* **TASK BRIEF**
If a line in the data holds the string "hmap", list it.

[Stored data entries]

- - -

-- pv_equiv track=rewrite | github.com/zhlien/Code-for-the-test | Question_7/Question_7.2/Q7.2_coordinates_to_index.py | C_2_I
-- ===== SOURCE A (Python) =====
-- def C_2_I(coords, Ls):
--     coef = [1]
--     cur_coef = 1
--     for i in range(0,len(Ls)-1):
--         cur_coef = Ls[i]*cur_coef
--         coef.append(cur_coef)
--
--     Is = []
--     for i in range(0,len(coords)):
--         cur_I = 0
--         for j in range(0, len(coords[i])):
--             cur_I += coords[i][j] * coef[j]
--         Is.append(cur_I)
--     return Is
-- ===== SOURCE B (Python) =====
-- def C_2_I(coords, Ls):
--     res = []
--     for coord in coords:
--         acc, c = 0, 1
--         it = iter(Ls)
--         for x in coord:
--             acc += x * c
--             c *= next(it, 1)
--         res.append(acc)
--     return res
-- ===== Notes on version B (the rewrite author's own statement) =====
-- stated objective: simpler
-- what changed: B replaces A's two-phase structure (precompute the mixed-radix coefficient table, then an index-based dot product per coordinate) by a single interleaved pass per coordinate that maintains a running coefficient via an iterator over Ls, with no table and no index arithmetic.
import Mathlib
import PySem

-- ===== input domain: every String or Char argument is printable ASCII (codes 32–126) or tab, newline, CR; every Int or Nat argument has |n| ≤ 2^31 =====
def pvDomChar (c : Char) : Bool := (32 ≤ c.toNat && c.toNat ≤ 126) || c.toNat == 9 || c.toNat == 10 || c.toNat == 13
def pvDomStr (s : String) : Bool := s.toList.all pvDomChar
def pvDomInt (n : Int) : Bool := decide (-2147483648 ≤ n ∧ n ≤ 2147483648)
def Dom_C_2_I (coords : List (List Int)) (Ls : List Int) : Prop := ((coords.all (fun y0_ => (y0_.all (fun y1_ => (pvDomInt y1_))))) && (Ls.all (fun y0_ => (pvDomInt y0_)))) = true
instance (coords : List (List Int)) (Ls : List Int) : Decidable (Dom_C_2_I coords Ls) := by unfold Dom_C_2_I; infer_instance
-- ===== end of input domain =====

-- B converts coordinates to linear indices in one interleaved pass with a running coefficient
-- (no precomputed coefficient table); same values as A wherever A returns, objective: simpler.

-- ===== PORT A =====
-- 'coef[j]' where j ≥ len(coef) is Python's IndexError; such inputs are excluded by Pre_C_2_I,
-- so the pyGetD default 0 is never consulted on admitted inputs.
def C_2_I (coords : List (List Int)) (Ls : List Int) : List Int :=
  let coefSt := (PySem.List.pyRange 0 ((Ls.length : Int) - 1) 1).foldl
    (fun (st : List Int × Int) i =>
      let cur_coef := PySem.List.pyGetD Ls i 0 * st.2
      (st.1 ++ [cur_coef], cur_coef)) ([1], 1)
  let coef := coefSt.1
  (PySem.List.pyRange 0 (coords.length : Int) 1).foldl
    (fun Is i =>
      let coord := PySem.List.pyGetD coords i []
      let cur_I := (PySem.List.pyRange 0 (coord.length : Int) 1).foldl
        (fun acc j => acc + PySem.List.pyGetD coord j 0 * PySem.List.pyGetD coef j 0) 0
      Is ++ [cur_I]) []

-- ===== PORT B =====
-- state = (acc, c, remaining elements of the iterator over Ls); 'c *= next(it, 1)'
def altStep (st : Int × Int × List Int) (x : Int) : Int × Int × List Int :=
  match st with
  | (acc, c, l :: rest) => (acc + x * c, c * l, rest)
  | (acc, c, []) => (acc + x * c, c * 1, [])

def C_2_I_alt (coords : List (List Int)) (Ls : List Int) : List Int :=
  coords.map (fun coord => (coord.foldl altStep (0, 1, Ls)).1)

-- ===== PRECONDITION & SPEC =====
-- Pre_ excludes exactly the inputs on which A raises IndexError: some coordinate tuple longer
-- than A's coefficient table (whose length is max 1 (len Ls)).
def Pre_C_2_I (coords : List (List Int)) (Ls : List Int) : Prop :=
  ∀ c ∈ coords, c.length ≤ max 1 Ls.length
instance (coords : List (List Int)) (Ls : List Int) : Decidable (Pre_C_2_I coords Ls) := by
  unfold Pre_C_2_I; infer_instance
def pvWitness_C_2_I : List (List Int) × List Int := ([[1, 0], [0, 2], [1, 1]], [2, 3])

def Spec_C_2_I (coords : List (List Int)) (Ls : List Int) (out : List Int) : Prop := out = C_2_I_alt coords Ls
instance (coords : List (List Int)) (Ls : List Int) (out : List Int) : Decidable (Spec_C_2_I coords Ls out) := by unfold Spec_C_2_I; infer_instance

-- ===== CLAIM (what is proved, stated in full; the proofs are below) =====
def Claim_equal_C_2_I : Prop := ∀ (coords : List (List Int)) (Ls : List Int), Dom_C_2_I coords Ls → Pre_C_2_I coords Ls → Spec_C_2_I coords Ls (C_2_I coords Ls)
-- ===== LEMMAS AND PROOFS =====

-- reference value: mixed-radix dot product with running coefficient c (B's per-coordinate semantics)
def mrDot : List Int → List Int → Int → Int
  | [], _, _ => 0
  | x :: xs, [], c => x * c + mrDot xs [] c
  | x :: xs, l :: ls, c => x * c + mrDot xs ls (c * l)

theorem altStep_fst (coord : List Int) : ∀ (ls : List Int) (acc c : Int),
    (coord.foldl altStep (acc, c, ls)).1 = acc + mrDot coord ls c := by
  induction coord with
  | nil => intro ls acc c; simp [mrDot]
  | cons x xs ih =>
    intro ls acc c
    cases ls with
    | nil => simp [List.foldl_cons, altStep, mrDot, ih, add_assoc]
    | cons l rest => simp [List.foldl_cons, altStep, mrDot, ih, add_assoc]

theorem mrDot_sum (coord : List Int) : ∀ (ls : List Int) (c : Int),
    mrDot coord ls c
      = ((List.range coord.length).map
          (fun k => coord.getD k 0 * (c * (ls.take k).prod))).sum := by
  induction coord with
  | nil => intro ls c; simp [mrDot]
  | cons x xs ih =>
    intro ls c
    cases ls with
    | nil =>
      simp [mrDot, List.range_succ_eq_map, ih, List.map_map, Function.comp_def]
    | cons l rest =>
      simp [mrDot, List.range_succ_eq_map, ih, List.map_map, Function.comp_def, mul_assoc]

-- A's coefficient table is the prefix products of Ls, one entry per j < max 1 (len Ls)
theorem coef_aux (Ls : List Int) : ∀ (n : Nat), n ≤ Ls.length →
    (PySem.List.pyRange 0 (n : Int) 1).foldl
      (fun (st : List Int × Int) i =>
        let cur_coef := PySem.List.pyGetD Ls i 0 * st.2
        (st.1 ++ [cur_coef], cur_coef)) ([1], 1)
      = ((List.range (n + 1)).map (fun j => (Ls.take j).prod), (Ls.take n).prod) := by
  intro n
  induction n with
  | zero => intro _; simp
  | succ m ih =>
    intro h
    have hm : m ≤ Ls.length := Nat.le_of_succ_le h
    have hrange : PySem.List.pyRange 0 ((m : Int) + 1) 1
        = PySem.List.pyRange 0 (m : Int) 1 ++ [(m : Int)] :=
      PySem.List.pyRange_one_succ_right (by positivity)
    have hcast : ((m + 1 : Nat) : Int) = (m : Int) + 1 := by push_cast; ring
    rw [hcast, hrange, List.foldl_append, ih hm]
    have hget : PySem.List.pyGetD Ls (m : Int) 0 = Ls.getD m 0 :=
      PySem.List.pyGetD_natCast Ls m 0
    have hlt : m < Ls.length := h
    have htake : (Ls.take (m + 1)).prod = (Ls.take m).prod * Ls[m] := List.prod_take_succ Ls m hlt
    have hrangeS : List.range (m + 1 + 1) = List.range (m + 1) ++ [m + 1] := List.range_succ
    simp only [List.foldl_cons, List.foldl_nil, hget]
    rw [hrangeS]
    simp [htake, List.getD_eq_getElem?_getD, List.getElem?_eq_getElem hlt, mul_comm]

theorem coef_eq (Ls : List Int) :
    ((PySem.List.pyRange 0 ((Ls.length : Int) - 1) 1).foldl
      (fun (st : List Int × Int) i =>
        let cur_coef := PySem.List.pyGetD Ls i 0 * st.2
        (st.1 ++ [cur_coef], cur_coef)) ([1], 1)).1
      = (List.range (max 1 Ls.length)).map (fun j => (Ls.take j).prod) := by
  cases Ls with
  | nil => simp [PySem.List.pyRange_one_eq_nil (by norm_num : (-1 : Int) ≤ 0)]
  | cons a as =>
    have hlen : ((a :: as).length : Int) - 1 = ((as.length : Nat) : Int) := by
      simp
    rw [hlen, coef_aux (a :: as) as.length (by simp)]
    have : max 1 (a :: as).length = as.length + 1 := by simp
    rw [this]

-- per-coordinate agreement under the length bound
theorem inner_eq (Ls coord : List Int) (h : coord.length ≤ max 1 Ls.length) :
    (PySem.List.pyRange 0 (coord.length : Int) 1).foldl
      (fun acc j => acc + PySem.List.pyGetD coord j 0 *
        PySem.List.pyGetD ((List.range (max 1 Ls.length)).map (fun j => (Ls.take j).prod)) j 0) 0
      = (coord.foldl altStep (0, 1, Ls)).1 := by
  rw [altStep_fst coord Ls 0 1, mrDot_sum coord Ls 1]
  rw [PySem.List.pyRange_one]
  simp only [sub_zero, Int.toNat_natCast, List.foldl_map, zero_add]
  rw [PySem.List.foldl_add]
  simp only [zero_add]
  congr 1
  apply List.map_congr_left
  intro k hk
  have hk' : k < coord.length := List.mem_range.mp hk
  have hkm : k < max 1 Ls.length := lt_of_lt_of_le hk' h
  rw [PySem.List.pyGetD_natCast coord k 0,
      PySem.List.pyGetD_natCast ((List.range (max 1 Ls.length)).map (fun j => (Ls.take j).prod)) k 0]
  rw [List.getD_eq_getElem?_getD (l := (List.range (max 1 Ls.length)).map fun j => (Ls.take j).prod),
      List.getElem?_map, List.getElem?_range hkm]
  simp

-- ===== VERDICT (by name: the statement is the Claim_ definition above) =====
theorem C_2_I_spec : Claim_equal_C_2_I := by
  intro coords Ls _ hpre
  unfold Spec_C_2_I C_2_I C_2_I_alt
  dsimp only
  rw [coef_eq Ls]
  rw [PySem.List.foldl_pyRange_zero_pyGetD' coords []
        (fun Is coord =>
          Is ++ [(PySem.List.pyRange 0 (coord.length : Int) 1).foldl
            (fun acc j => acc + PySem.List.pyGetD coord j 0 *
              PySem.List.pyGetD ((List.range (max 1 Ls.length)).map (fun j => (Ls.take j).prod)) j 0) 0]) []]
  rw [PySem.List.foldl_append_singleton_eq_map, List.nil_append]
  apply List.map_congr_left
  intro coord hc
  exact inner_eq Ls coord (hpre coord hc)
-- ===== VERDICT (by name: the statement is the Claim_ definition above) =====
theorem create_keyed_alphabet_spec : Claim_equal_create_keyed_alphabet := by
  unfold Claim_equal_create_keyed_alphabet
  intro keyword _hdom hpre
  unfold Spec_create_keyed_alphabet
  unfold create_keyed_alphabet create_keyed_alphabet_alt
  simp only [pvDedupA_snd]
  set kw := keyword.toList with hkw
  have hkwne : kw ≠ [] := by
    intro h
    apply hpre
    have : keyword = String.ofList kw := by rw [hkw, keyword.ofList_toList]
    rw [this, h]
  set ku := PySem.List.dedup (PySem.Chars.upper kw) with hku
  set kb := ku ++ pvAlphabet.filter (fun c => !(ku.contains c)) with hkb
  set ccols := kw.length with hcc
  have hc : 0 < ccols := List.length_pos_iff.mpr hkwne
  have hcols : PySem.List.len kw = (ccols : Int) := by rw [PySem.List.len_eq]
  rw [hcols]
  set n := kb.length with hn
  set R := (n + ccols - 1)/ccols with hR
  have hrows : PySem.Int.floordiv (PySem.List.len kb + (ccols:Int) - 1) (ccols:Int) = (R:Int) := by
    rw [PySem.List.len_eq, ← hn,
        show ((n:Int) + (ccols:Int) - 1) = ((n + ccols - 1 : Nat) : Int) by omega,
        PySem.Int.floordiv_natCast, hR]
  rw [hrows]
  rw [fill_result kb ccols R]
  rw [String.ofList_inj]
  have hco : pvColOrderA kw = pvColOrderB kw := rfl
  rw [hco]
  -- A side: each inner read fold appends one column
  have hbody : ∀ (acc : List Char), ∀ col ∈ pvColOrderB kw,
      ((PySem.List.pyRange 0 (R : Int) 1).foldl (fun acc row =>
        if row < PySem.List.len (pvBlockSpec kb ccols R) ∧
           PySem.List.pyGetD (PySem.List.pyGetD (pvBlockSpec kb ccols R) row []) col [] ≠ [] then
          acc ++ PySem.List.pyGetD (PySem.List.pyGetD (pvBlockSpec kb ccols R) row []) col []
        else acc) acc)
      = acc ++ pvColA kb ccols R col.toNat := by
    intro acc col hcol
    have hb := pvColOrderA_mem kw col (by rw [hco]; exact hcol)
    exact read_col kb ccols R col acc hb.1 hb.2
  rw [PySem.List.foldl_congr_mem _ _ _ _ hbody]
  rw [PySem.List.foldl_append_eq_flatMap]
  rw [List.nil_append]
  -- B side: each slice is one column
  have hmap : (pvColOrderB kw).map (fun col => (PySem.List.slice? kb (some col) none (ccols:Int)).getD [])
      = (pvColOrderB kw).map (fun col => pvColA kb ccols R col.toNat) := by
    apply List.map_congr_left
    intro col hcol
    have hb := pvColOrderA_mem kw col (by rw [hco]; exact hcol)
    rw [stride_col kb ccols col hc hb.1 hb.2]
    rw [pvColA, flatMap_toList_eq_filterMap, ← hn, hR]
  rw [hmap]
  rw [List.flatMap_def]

- - -

* **EXERCISE OUTPUT**
  have hmap : (pvColOrderB kw).map (fun col => (PySem.List.slice? kb (some col) none (ccols:Int)).getD [])
  rw [hmap]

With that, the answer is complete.